Man in New York pharmacy slaying faces life in prison
(CBS/AP) RIVERHEAD, N.Y. - David Laffer, the man charged with killing four people during a pharmacy robbery for prescription painkillers, is due to receive consecutive prison sentences of life without parole.
Pictures: Husband, wife arrested in NY pharmacy murders
Laffer pleaded guilty to first-degree murder in the June holdup at Haven Drugs in Medford. Police said he committed the robbery because he had lost his job, and his wife required not only painkillers but also blood pressure medicine, anti-nausea pills, and muscle relaxants. He jammed a backpack full of pills after killing the four victims.
His wife, Melinda Brady, who admitted driving the getaway car, faces up to 25 years in prison after pleading guilty to robbery charges.
Both will be sentenced in a Long Island courtroom on Thursday.
Suffolk County District Attorney Thomas Spota called the killings among the most gruesome in the history of the county. The 1974 "Amityville Horror" killings in which a man killed six members of his own family was the worst mass killing in Suffolk before the Medford homicides.

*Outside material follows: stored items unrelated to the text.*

-- pv_equiv track=rewrite | github.com/ellismckenzielee/codewars-python | square-up-array.py | square_up
-- ===== SOURCE A (Python) =====
-- def square_up(n):
--     '''Return a list depending on the value of nu
--     for example: n = 2 ==> [0,1,2,1]. n = 3 ==> [0, 0, 0, 0, 2, 1, 3, 2, 1] '''
--     arr_to_n = list(range(1,n+1))
--     arr_to_n.sort(reverse=True)
--     output_list = []
--     previous_list = [0]*n
--     for i in range(1, n+1):
--         previous_list[-i] = arr_to_n[-i]
--         output_list.extend(previous_list)
--     return [num if num >= 0 else 0 for num in output_list]
-- ===== SOURCE B (Python) =====
-- def square_up(n):
--     # each output cell computed by closed form: row i (1..n), column j (0..n-1)
--     return [n - j if i + j >= n else 0 for i in range(1, n + 1) for j in range(n)]
-- ===== Notes on version B (the rewrite author's own statement) =====
-- stated objective: simpler
-- what changed: Replaced the mutated shared row buffer, the reverse sort and the negative clamp by one flat comprehension computing each cell by the closed form n-j if i+j>=n else 0.
import Mathlib
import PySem

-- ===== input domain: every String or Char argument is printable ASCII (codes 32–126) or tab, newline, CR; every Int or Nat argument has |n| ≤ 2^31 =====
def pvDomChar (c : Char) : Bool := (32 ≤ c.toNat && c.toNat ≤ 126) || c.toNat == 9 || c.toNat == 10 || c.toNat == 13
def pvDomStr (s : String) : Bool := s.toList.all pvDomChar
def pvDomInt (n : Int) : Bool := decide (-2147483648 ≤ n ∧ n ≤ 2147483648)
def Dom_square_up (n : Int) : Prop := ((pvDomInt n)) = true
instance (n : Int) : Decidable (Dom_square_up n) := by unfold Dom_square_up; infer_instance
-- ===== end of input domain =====

-- B replaces A's mutated shared row buffer, reverse sort and negative clamp by one flat
-- closed-form comprehension per cell (objective: simpler); same return value for every int n.

-- ===== PORT A =====
-- loop body of A's for-loop: previous_list[-i] = arr_to_n[-i]; output_list.extend(previous_list).
-- pySetD/pyGetD are the total forms of xs[-i]: exact here because for i in range(1, n+1) both
-- indices are always in range (the lists have length n).
def squareA_step (arr_to_n : List Int) (st : List Int × List Int) (i : Int) :
    List Int × List Int :=
  let prev := PySem.List.pySetD st.2 (-i) (PySem.List.pyGetD arr_to_n (-i) 0)
  (st.1 ++ prev, prev)

def square_up (n : Int) : List Int :=
  let arr_to_n := PySem.List.sorted (PySem.List.pyRange 1 (n+1) 1) (fun x => x) true
  -- [0]*n : empty for n ≤ 0, exactly like Python list multiplication
  let st := (PySem.List.pyRange 1 (n+1) 1).foldl (squareA_step arr_to_n)
              ([], List.replicate n.toNat 0)
  st.1.map (fun num => if num ≥ 0 then num else 0)

-- ===== PORT B =====
-- one row of B's comprehension: [n - j if i + j >= n else 0 for j in range(n)]
def altRow (n i : Int) : List Int :=
  (PySem.List.pyRange 0 n 1).map (fun j => if i + j ≥ n then n - j else 0)

def square_up_alt (n : Int) : List Int :=
  (PySem.List.pyRange 1 (n+1) 1).flatMap (altRow n)

-- ===== PRECONDITION & SPEC =====
def Spec_square_up (n : Int) (out : List Int) : Prop := out = square_up_alt n
instance (n : Int) (out : List Int) : Decidable (Spec_square_up n out) := by
  unfold Spec_square_up; infer_instance

-- ===== CLAIM (what is proved, stated in full; the proofs are below) =====
def Claim_equal_square_up : Prop := ∀ (n : Int), Dom_square_up n → Spec_square_up n (square_up n)

-- ===== LEMMAS AND PROOFS =====

-- the row held in previous_list after iteration k: n-k zeros then k, k-1, …, 1
def rowA (n k : Int) : List Int :=
  List.replicate (n - k).toNat 0 ++ PySem.List.pyRange k 0 (-1)

theorem pySetD_neg_natCast {α : Type} (xs : List α) (k : Nat) (v : α)
    (h1 : 0 < k) (h2 : k ≤ xs.length) :
    PySem.List.pySetD xs (-(k : Int)) v = xs.set (xs.length - k) v := by
  simp only [PySem.List.pySetD, PySem.List.pySet?, PySem.List.pyIdx?]
  rw [if_neg (by omega), if_pos (by omega)]
  simp

theorem sorted_desc_eq (n : Int) :
    PySem.List.sorted (PySem.List.pyRange 1 (n+1) 1) (fun x => x) true
      = PySem.List.pyRange n 0 (-1) := by
  apply PySem.List.sorted_rev_eq_of_perm_of_pairwise_gt
  · rw [PySem.List.pyRange_neg_one_eq_reverse]
    exact (List.reverse_perm _)
  · rw [PySem.List.pyRange_neg_one_eq_reverse, List.pairwise_reverse]
    exact PySem.List.pairwise_lt_pyRange_one 1 (n+1)

theorem get_desc (n i : Int) (h1 : 1 ≤ i) (h2 : i ≤ n) :
    PySem.List.pyGetD (PySem.List.pyRange n 0 (-1)) (-i) 0 = i := by
  have hlen : (PySem.List.pyRange n 0 (-1)).length = n.toNat := by
    simp [PySem.List.length_pyRange_neg_one]
  have hi : (-i) = -((i.toNat : Nat) : Int) := by omega
  rw [hi, PySem.List.pyGetD_neg_natCast _ _ _ (by omega) (by omega)]
  simp [PySem.List.pyRange_neg_one]
  omega

theorem rowA_zero (n : Int) : rowA n 0 = List.replicate n.toNat 0 := by
  simp [rowA, PySem.List.pyRange_neg_one_eq_nil (by omega : (0:Int) ≤ 0)]

theorem length_rowA (n k : Int) (h1 : 0 ≤ k) (h2 : k ≤ n) :
    (rowA n k).length = n.toNat := by
  simp [rowA, PySem.List.length_pyRange_neg_one]
  omega

theorem set_rowA (n i : Int) (h1 : 1 ≤ i) (h2 : i ≤ n) :
    PySem.List.pySetD (rowA n (i-1)) (-i) i = rowA n i := by
  have hlen : (rowA n (i-1)).length = n.toNat := length_rowA n (i-1) (by omega) (by omega)
  have hi : (-i) = -((i.toNat : Nat) : Int) := by omega
  rw [hi, pySetD_neg_natCast _ _ _ (by omega) (by omega), hlen]
  unfold rowA
  have hrep : (n - (i-1)).toNat = (n - i).toNat + 1 := by omega
  rw [hrep, List.replicate_succ', List.append_assoc]
  have hidx : n.toNat - i.toNat = (List.replicate (n-i).toNat (0:Int)).length := by
    simp; omega
  rw [hidx, List.set_append_right _ _ (le_refl _), Nat.sub_self]
  have hcons : ([(0:Int)] ++ PySem.List.pyRange (i-1) 0 (-1)).set 0 i
      = PySem.List.pyRange i 0 (-1) := by
    rw [PySem.List.pyRange_neg_one_cons (by omega : (0:Int) < i)]
    simp
  rw [hcons]

theorem altRow_eq_rowA (n i : Int) (h1 : 1 ≤ i) (h2 : i ≤ n) :
    altRow n i = rowA n i := by
  unfold altRow rowA
  rw [PySem.List.pyRange_one_append 0 (n-i) n (by omega) (by omega), List.map_append]
  congr 1
  · have hz : ∀ j ∈ PySem.List.pyRange 0 (n-i) 1,
        (if i + j ≥ n then n - j else 0) = (0:Int) := by
      intro j hj
      have := PySem.List.mem_pyRange_one.mp hj
      rw [if_neg (by omega)]
    rw [List.map_congr_left hz, List.map_const', PySem.List.length_pyRange_one]
    congr 1
    omega
  · rw [PySem.List.pyRange_one (n-i) n, PySem.List.pyRange_neg_one i 0, List.map_map]
    have hc : (n - (n - i)).toNat = (i - 0).toNat := by omega
    rw [hc]
    apply List.map_congr_left
    intro k hk
    have := List.mem_range.mp hk
    simp only [Function.comp]
    rw [if_pos (by omega)]
    omega

theorem loop_invariant (n : Int) (k : Nat) (hk : (k : Int) ≤ n) :
    (PySem.List.pyRange 1 ((k : Int)+1) 1).foldl
        (squareA_step (PySem.List.pyRange n 0 (-1))) ([], List.replicate n.toNat 0)
      = ((PySem.List.pyRange 1 ((k : Int)+1) 1).flatMap (altRow n), rowA n k) := by
  induction k with
  | zero =>
      have h : PySem.List.pyRange 1 (((0:Nat):Int)+1) 1 = [] :=
        PySem.List.pyRange_one_eq_nil (by omega)
      rw [h]
      simp [rowA_zero]
  | succ k ih =>
      have hk' : (k : Int) ≤ n := by push_cast at hk ⊢; omega
      have hsplit : PySem.List.pyRange 1 (((k+1 : Nat) : Int)+1) 1
          = PySem.List.pyRange 1 ((k : Int)+1) 1 ++ [(k : Int)+1] := by
        push_cast
        exact PySem.List.pyRange_one_succ_right (by omega : (1:Int) ≤ (k:Int)+1)
      rw [hsplit, List.foldl_append, ih hk', List.flatMap_append]
      have h1 : (1:Int) ≤ (k : Int)+1 := by omega
      have h2 : (k : Int)+1 ≤ n := by push_cast at hk; omega
      simp only [List.foldl_cons, List.foldl_nil, squareA_step]
      rw [get_desc n ((k : Int)+1) h1 h2]
      have hset : PySem.List.pySetD (rowA n (k : Int)) (-((k : Int)+1)) ((k : Int)+1)
          = rowA n ((k : Int)+1) := by
        have := set_rowA n ((k : Int)+1) h1 h2
        simpa using this
      rw [hset]
      have hcast : ((k+1 : Nat) : Int) = (k : Int)+1 := by push_cast; ring
      simp [hcast, altRow_eq_rowA n ((k : Int)+1) h1 h2]

theorem clamp_altRow (n i : Int) :
    (altRow n i).map (fun num => if num ≥ 0 then num else 0) = altRow n i := by
  unfold altRow
  rw [List.map_map]
  apply List.map_congr_left
  intro j hj
  have := (PySem.List.mem_pyRange_one.mp hj)
  simp only [Function.comp]
  split_ifs with h hc hc <;> omega

-- ===== VERDICT (by name: the statement is the Claim_ definition above) =====
theorem square_up_spec : Claim_equal_square_up := by
  intro n _
  unfold Spec_square_up square_up square_up_alt
  dsimp only
  by_cases hn : n ≤ 0
  · rw [PySem.List.pyRange_one_eq_nil (by omega)]
    simp
  · rw [sorted_desc_eq]
    have hkn : ((n.toNat : Nat) : Int) = n := by omega
    have := loop_invariant n n.toNat (by omega)
    rw [hkn] at this
    rw [this]
    rw [List.map_flatMap]
    congr 1
    funext i
    exact clamp_altRow n i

Laffer, a 33-year-old Army veteran, walked into Haven Drugs shortly after 10 a.m. on June 19 and opened fire without announcing a robbery, killing a 45-year-old pharmacist filling in for a colleague celebrating Father's Day, and a 17-year-old store clerk who was due to graduate high school just days later. He then fatally shot two customers who unwittingly walked in on the carnage, authorities said, before filling his backpack with hydrocodone-type painkillers.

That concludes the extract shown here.